So that’s kind of a Jumanji to me.

**Craig:** Oh god. So here’s what happens a lot. It does seem like when people are trying to present writers with their general hope what they’re saying is what if you took this thing that no one should make a movie about and instead made a good movie. Like you know how they made ET and ET was a good movie and it was based on the thing that no one had ever heard of? Let’s do that but let’s base it on something that everyone has heard of that no one has any emotional investment in whatsoever. In fact, it’s generally viewed as disposable junk, detritus of childhood. Something that gets left behind or rolls into the back of your closet because it doesn’t matter. Because it’s stupid. [laughs] Let’s do that. But let’s make it as a classic Amblin movie.

And I just think you know what makes classic Amblin movies classic? Not making them about the Magic 8 Ball. Just going to go out on a crazy limb there.

**John:** So let’s talk for a moment about why the idea of a Magic 8 Ball Movie or any of these things that are based around IP, why we get approached with them. Because they have some brand awareness. The belief is like, OK, it doesn’t really have to be about the Magic 8 Ball, just we need to have that as the clutter-buster, the thing that we can put on a poster that people will recognize, but then actually we’re going to make a completely different movie that’s really a good Amblin movie. And there’s just inherent tension between there. You’re not going to be able to make that good Amblin movie if you are also stuck with this thing that does not want to be a movie.

**Craig:** Yeah. And we understand that there are two kinds of jobs that are out there. There are the kinds that we are selling to them and then there are kinds that they are selling to us. And it’s almost an entirely different business. There are certain restaurants you go to where you don’t know what’s on the menu at all. You get there but you’ve heard it’s good. And so you get there in receiving mode. I will look at this menus. Oh, look at all these interesting things. I think I’ll try this, and this, and this.

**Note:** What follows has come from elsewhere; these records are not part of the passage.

-- pv_equiv track=rewrite | github.com/plasticuproject/dynamic_programming_course | all_construct_memoization.py | all_construct
-- ===== SOURCE A (Python) =====
-- from typing import List, Dict, Optional, Tuple
--
-- def all_construct(target: str, word_bank: List[str]) -> List[List[str]]:
--     """Recursive method for solving problem using no caching
--     or memoization."""
--     construct_list: List[List[str]] = list()
--     if target == "":
--         return [[]]
--     for word in word_bank:
--         if target.startswith(word):
--             new_word: str = target[len(word):]
--             construct: List[List[str]] = all_construct(new_word, word_bank)
--             constructs: List[List[str]] = [[word] + i for i in construct]
--             construct_list += constructs
--     return construct_list
-- ===== SOURCE B (Python) =====
-- def all_construct(target, word_bank):
--     """Bottom-up DP over suffix positions: table[i] holds all constructions
--     of target[i:], built from the end; each suffix subproblem is computed once."""
--     n = len(target)
--     table = [None] * (n + 1)
--     table[n] = [[]]
--     for i in range(n - 1, -1, -1):
--         rows = []
--         for word in word_bank:
--             j = i + len(word)
--             if j <= n and target[i:j] == word:
--                 rows += [[word] + rest for rest in table[j]]
--         table[i] = rows
--     return table[0]
-- ===== Notes on version B (the rewrite author's own statement) =====
-- stated objective: alternative
-- what changed: Replaces A's top-down recursion over suffix strings (recomputing each suffix subproblem on every visit) with a bottom-up dynamic-programming table indexed by suffix position, filled once from the end of the target.
import Mathlib
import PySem

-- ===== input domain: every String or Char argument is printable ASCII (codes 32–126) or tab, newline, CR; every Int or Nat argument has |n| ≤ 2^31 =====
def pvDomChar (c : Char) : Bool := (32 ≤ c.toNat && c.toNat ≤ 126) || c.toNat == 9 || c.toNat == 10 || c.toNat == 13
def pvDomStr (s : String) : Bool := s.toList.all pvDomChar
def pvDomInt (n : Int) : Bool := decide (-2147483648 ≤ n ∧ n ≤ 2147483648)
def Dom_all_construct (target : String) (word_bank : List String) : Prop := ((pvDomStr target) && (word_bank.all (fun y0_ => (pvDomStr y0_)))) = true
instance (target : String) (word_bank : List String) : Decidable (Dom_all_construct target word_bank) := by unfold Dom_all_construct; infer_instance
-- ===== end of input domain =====

-- B is a bottom-up dynamic program over suffix positions (each suffix subproblem
-- computed once) instead of A's top-down recursion over suffix strings, which
-- recomputes subproblems; return values are identical on Pre_.

-- ===== PORT A =====
-- fuel only makes A's recursion total in Lean; under Pre_ every recursive call
-- strictly shortens the target, so fuel = length+1 is never exhausted.
def all_construct_go (fuel : Nat) (target : List Char) (word_bank : List String) : List (List String) :=
  match fuel with
  | 0 => []
  | fuel + 1 =>
    if target = [] then [[]]
    else
      word_bank.foldl (fun construct_list word =>
        if PySem.Chars.startswith target word.toList then
          construct_list ++
            (all_construct_go fuel (target.drop word.toList.length) word_bank).map
              (fun i => word :: i)
        else construct_list) []

def all_construct (target : String) (word_bank : List String) : List (List String) :=
  all_construct_go (target.toList.length + 1) target.toList word_bank

-- ===== PORT B =====
def all_construct_alt (target : String) (word_bank : List String) : List (List String) :=
  let cs := target.toList
  let n := cs.length
  -- table kept as a list whose head is the row for the lowest position filled so far
  let table := (List.range n).foldl
    (fun tbl k =>
      let i := n - 1 - k
      (word_bank.foldl (fun rows word =>
        let w := word.toList
        if i + w.length ≤ n ∧ (cs.drop i).take w.length = w then
          rows ++ (tbl.getD (w.length - 1) []).map (fun rest => word :: rest)
        else rows) []) :: tbl)
    [[[]]]
  table.getD 0 []

-- ===== PRECONDITION & SPEC =====
-- Pre_ excludes the inputs where A never returns: an empty word in the bank with a
-- nonempty target makes A recurse forever (RecursionError); B raises TypeError there too.
def Pre_all_construct (target : String) (word_bank : List String) : Prop :=
  target = "" ∨ "" ∉ word_bank
instance (target : String) (word_bank : List String) : Decidable (Pre_all_construct target word_bank) := by unfold Pre_all_construct; infer_instance

def pvWitness_all_construct : String × List String := ("abcdef", ["ab", "abc", "cd", "def", "abcd", "ef", "c"])

def Spec_all_construct (target : String) (word_bank : List String) (out : List (List String)) : Prop := out = all_construct_alt target word_bank
instance (target : String) (word_bank : List String) (out : List (List String)) : Decidable (Spec_all_construct target word_bank out) := by unfold Spec_all_construct; infer_instance

-- ===== CLAIM (what is proved, stated in full; the proofs are below) =====
def Claim_equal_all_construct : Prop := ∀ (target : String) (word_bank : List String), Dom_all_construct target word_bank → Pre_all_construct target word_bank → Spec_all_construct target word_bank (all_construct target word_bank)

-- ===== LEMMAS AND PROOFS =====

-- fuel irrelevance for A's recursion, given no empty word in the bank
lemma go_fuel (word_bank : List String) (hwb : ∀ w ∈ word_bank, w.toList ≠ []) :
    ∀ (f1 : Nat) (cs : List Char) (f2 : Nat), cs.length < f1 → cs.length < f2 →
      all_construct_go f1 cs word_bank = all_construct_go f2 cs word_bank := by
  intro f1
  induction f1 with
  | zero => intro cs f2 h1 _; omega
  | succ f1 ih =>
    intro cs f2 h1 h2
    match f2, h2 with
    | f2 + 1, h2 =>
      simp only [all_construct_go]
      by_cases hcs : cs = []
      · simp [hcs]
      · simp only [if_neg hcs]
        refine PySem.List.foldl_congr_mem _ _ _ _ ?_
        intro acc w hw
        by_cases hs : PySem.Chars.startswith cs w.toList
        · simp only [if_pos hs]
          have hpre : w.toList <+: cs := (PySem.Chars.startswith_iff _ _).mp hs
          have hlen : w.toList.length ≤ cs.length := hpre.length_le
          have hne : w.toList ≠ [] := hwb w hw
          have hpos : 0 < w.toList.length := List.length_pos_iff.mpr hne
          have hd : (cs.drop w.toList.length).length < f1 := by
            rw [List.length_drop]; omega
          have hd2 : (cs.drop w.toList.length).length < f2 := by
            rw [List.length_drop]; omega
          rw [ih (cs.drop w.toList.length) f2 hd hd2]
        · simp [hs]


-- the table invariant of B's fold: after k steps the table holds A's results
-- for the suffixes at positions n-k .. n
lemma alt_invariant (word_bank : List String) (hwb : ∀ w ∈ word_bank, w.toList ≠ [])
    (cs : List Char) :
    ∀ k, k ≤ cs.length →
      (List.range k).foldl
        (fun tbl j =>
          (word_bank.foldl (fun rows word =>
            if cs.length - 1 - j + word.toList.length ≤ cs.length ∧
               (cs.drop (cs.length - 1 - j)).take word.toList.length = word.toList then
              rows ++ (tbl.getD (word.toList.length - 1) []).map (fun rest => word :: rest)
            else rows) []) :: tbl)
        [[[]]]
      = (List.range (k + 1)).map
          (fun d => all_construct_go (cs.length + 1) (cs.drop (cs.length - k + d)) word_bank) := by
  intro k
  induction k with
  | zero =>
    intro _
    simp [all_construct_go]
  | succ k ih =>
    intro hk
    have hk' : k ≤ cs.length := by omega
    rw [List.range_succ, List.foldl_append, ih hk']
    set n := cs.length with hn
    set i := n - 1 - k with hi
    have hilt : i < n := by omega
    have hdroplen : (cs.drop i).length = n - i := by rw [List.length_drop]
    have hdropne : cs.drop i ≠ [] := by
      intro h
      have := congrArg List.length h
      simp [hdroplen] at this
      omega
    -- RHS restructure
    have hrhs : (List.range (k + 1 + 1)).map
          (fun d => all_construct_go (n + 1) (cs.drop (n - (k + 1) + d)) word_bank)
        = all_construct_go (n + 1) (cs.drop i) word_bank ::
          (List.range (k + 1)).map
            (fun d => all_construct_go (n + 1) (cs.drop (n - k + d)) word_bank) := by
      rw [List.range_succ_eq_map, List.map_cons, List.map_map]
      congr 1
      · have h0 : n - (k + 1) + 0 = i := by omega
        rw [h0]
      · refine List.map_congr_left ?_
        intro d hd
        simp only [Function.comp]
        congr 2
        omega
    rw [hrhs]
    simp only [List.foldl_cons, List.foldl_nil]
    rw [← hi]
    congr 1
    -- the new row equals A's recursion on the suffix at position i
    conv_rhs => rw [show all_construct_go (n+1) (cs.drop i) word_bank =
      word_bank.foldl (fun construct_list word =>
        if PySem.Chars.startswith (cs.drop i) word.toList then
          construct_list ++
            (all_construct_go n ((cs.drop i).drop word.toList.length) word_bank).map
              (fun r => word :: r)
        else construct_list) [] from by
        simp only [all_construct_go]; rw [if_neg hdropne]]
    refine PySem.List.foldl_congr_mem _ _ _ _ ?_
    intro acc word hword
    have hne : word.toList ≠ [] := hwb word hword
    have hpos : 0 < word.toList.length := List.length_pos_iff.mpr hne
    by_cases hs : PySem.Chars.startswith (cs.drop i) word.toList
    · have hpre : word.toList <+: cs.drop i := (PySem.Chars.startswith_iff _ _).mp hs
      have hlen : word.toList.length ≤ n - i := by
        have := hpre.length_le; omega
      have hcond : i + word.toList.length ≤ n ∧
          (cs.drop i).take word.toList.length = word.toList := by
        refine ⟨by omega, ?_⟩
        exact (List.prefix_iff_eq_take.mp hpre).symm
      rw [if_pos hcond, if_pos hs]
      congr 1
      have hdlt : word.toList.length - 1 < k + 1 := by omega
      have hgetd : (List.map (fun d => all_construct_go (n + 1) (cs.drop (n - k + d)) word_bank)
            (List.range (k + 1))).getD (word.toList.length - 1) []
          = all_construct_go (n + 1) (cs.drop (n - k + (word.toList.length - 1))) word_bank := by
        rw [List.getD_eq_getElem?_getD, List.getElem?_map, List.getElem?_range hdlt]
        rfl
      rw [hgetd, List.drop_drop]
      have hidx : n - k + (word.toList.length - 1) = i + word.toList.length := by omega
      rw [hidx]
      congr 1
      apply go_fuel word_bank hwb
      · rw [List.length_drop]; omega
      · rw [List.length_drop]; omega
    · rw [if_neg hs]
      rw [if_neg ?_]
      intro hcond
      apply hs
      rw [PySem.Chars.startswith_iff]
      exact hcond.2 ▸ List.take_prefix _ _

lemma toList_ne_nil_of_mem (word_bank : List String) (h : "" ∉ word_bank) :
    ∀ w ∈ word_bank, w.toList ≠ [] := by
  intro w hw hnil
  apply h
  have h2 := congrArg String.ofList hnil
  simp only [String.ofList_toList] at h2
  subst h2
  exact hw

-- ===== VERDICT (by name: the statement is the Claim_ definition above) =====
theorem all_construct_spec : Claim_equal_all_construct := by
  intro target word_bank _ hpre
  unfold Spec_all_construct
  rcases hpre with h | h
  · subst h
    simp [all_construct, all_construct_alt, all_construct_go]
  · have hwb := toList_ne_nil_of_mem word_bank h
    have hinv := alt_invariant word_bank hwb target.toList target.toList.length le_rfl
    simp only [all_construct, all_construct_alt]
    rw [hinv]
    rw [List.getD_eq_getElem?_getD, List.getElem?_map,
        List.getElem?_range (by omega : 0 < target.toList.length + 1)]
    simp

And then sometimes you’re like what do you guys want. Sushi. OK, let’s go get sushi. We are going to get it. They are receiving us. They will now give to us the thing that we want. And it should be like what we want. And that happens. And sometimes they’re sitting around and someone is like let’s make money off the Magic 8 Ball. We own it for some dumb reason and let’s do it.

And, you know, every now and then, look, you can do it well. Everything can be done well. The latest Jumanji version was done well.

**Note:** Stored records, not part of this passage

-- pv_equiv track=rewrite | github.com/Abhedhyafaujdar/Algorithm-visualizer | algo visualizer/backend.py | _quick_sort_recursive
-- ===== SOURCE A (Python) =====
-- def _partition(arr, low, high):
--     """
--     Partition generator. It yields visualization steps and, upon completion,
--     returns the final pivot index.
--     """
--     pivot_index = high
--     pivot_value = arr[pivot_index]
--     yield arr[:], (pivot_index,), f"Pivot: {pivot_value}"
--
--     i = low - 1
--     for j in range(low, high):
--         yield arr[:], (j, pivot_index), "Comparing"
--         if arr[j] <= pivot_value:
--             i += 1
--             arr[i], arr[j] = arr[j], arr[i]
--             yield arr[:], (i, j), "Swapping"
--
--     i += 1
--     arr[i], arr[pivot_index] = arr[pivot_index], arr[i]
--     yield arr[:], (i, pivot_index), "Placing pivot"
--
--     return i  # Return the pivot index via StopIteration
--
-- def _quick_sort_recursive(arr, low, high):
--     """A recursive generator that yields steps from the quick sort process."""
--     if low < high:
--         # The partition process yields its own steps and returns the pivot index
--         partition_generator = _partition(arr, low, high)
--         pi = 0
--         while True:
--             try:
--                 yield next(partition_generator)
--             except StopIteration as e:
--                 pi = e.value  # Get return value from generator
--                 break
--
--         yield from _quick_sort_recursive(arr, low, pi - 1)
--         yield from _quick_sort_recursive(arr, pi + 1, high)
-- ===== SOURCE B (Python) =====
-- def _swapped(xs, i, j):
--     """Return a copy of xs with positions i and j exchanged (Python index rules)."""
--     xs = xs[:]
--     xs[i], xs[j] = xs[j], xs[i]
--     return xs
--
--
-- def _partition_steps(arr, low, high):
--     """Pure partition pass: returns (steps, pivot_index, partitioned_array)
--     without mutating its argument; a while loop replaces the generator."""
--     pv = arr[high]
--     steps = [(arr[:], (high,), f"Pivot: {pv}")]
--     i = low - 1
--     j = low
--     while j < high:
--         steps.append((arr[:], (j, high), "Comparing"))
--         if arr[j] <= pv:
--             i += 1
--             arr = _swapped(arr, i, j)
--             steps.append((arr[:], (i, j), "Swapping"))
--         j += 1
--     i += 1
--     arr = _swapped(arr, i, high)
--     steps.append((arr[:], (i, high), "Placing pivot"))
--     return steps, i, arr
--
--
-- def _quick_sort_recursive(arr, low, high):
--     """Iterative generator: an explicit LIFO stack of (low, high) ranges drives a
--     pure partition pass; the whole step list is built first, then yielded.
--     (Return-value equivalent to the recursive original; B does not mutate arr.)"""
--     out = []
--     cur = list(arr)
--     stack = [(low, high)]
--     while stack:
--         lo, hi = stack.pop()
--         if lo < hi:
--             steps, pi, cur = _partition_steps(cur, lo, hi)
--             out.extend(steps)
--             stack.append((pi + 1, hi))
--             stack.append((lo, pi - 1))
--     yield from out
-- ===== Notes on version B (the rewrite author's own statement) =====
-- stated objective: alternative
-- what changed: The recursive generator with a manual next()/StopIteration loop over a partition generator is replaced by an iterative driver: an explicit LIFO stack of (low, high) ranges calls a pure, non-mutating partition function (a while loop returning (steps, pivot, new_array)), accumulates the whole step list, and yields it at the end; B does not mutate the caller's arr.
import Mathlib
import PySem

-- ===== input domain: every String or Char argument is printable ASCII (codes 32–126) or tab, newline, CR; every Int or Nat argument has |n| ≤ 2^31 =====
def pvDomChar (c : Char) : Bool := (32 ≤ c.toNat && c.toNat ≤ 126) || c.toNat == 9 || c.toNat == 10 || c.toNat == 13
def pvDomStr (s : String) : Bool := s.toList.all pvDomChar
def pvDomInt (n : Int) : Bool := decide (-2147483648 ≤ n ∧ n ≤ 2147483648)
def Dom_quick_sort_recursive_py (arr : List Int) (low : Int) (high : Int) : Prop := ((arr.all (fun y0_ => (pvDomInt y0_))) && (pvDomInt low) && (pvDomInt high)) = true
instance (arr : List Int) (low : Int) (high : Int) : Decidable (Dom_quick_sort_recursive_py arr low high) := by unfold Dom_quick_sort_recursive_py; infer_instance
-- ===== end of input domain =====

-- B drives a pure, non-generator partition pass from an explicit LIFO stack of (low, high)
-- ranges and yields the prebuilt step list; return-value equivalence (B does not mutate arr).

-- ===== PORT A =====
-- loop body of A's `_partition` generator (state = (arr, i, steps yielded so far))
def pvPartStep (high pivot_value : Int)
    (st : List Int × Int × List (List Int × List Int × String)) (j : Int) :
    List Int × Int × List (List Int × List Int × String) :=
  let arr := st.1
  let i := st.2.1
  let steps := st.2.2 ++ [(arr, [j, high], "Comparing")]
  if PySem.List.pyGetD arr j 0 ≤ pivot_value then
    let i' := i + 1
    let a := PySem.List.pyGetD arr i' 0
    let b := PySem.List.pyGetD arr j 0
    let arr' := PySem.List.pySetD (PySem.List.pySetD arr i' b) j a
    (arr', i', steps ++ [(arr', [i', j], "Swapping")])
  else (arr, i, steps)

-- A's `_partition`: (yielded steps, returned pivot index i, arr after mutation)
def pvPartition (arr : List Int) (low : Int) (high : Int) :
    List (List Int × List Int × String) × Int × List Int :=
  let pivot_value := PySem.List.pyGetD arr high 0
  let st0 : List Int × Int × List (List Int × List Int × String) :=
    (arr, low - 1, [(arr, [high], "Pivot: " ++ PySem.Int.toStr pivot_value)])
  let st := (PySem.List.pyRange low high 1).foldl (pvPartStep high pivot_value) st0
  let i := st.2.1 + 1
  let a := PySem.List.pyGetD st.1 i 0
  let b := PySem.List.pyGetD st.1 high 0
  let arr2 := PySem.List.pySetD (PySem.List.pySetD st.1 i b) high a
  (st.2.2 ++ [(arr2, [i, high], "Placing pivot")], i, arr2)

-- the returned pivot index lies in [low, high] (needed for termination of port A)
theorem pvStepBound (a b r : Int) (n : Nat) (h1 : b ≤ r) (h2 : r ≤ b + (n : Int))
    (hs : b = a ∨ b = a + 1) : a ≤ r ∧ r ≤ a + ((n + 1 : Nat) : Int) := by omega

theorem pvPartition_fold_bounds (l : List Int) (high pv : Int)
    (st : List Int × Int × List (List Int × List Int × String)) :
    st.2.1 ≤ (l.foldl (pvPartStep high pv) st).2.1 ∧
      (l.foldl (pvPartStep high pv) st).2.1 ≤ st.2.1 + l.length := by
  induction l generalizing st with
  | nil => simp
  | cons x xs ih =>
    have h := ih (pvPartStep high pv st x)
    have hstep : (pvPartStep high pv st x).2.1 = st.2.1 ∨
        (pvPartStep high pv st x).2.1 = st.2.1 + 1 := by
      by_cases hc : PySem.List.pyGetD st.1 x 0 ≤ pv <;> simp [pvPartStep, hc]
    simp only [List.foldl_cons, List.length_cons]
    exact pvStepBound st.2.1 (pvPartStep high pv st x).2.1 _ xs.length h.1 h.2 hstep

theorem pvPiBound (low high x : Int) (h : low < high) (h1 : low - 1 ≤ x)
    (h2 : x ≤ low - 1 + (high - low)) : low ≤ x + 1 ∧ x + 1 ≤ high := by omega

theorem pvPartition_pi_bounds (arr : List Int) (low high : Int) (h : low < high) :
    low ≤ (pvPartition arr low high).2.1 ∧ (pvPartition arr low high).2.1 ≤ high := by
  unfold pvPartition
  have hb := pvPartition_fold_bounds (PySem.List.pyRange low high 1) high
    (PySem.List.pyGetD arr high 0)
    (arr, low - 1, [(arr, [high], "Pivot: " ++ PySem.Int.toStr (PySem.List.pyGetD arr high 0))])
  rw [PySem.List.length_pyRange_one low high, Int.toNat_of_nonneg (by omega)] at hb
  exact pvPiBound low high _ h hb.1 hb.2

**John:** Absolutely. And the Lego Movie. Transformers is not to my taste, but Transformers is a very successful movie franchise. And I think part of the reason why we keep seeing these things happen is because, well, somehow they made Transformers into a billion dollar juggernaut, so there you go.

**Craig:** Right. They did. Now Transformers seems like it’s – look, they’re robot trucks and they shoot stuff. I can see how you’d make a movie out of that. I mean, but it’s weirder when you get into like “we’re doing Checkers.” OK. So we’ve got flat colored discs.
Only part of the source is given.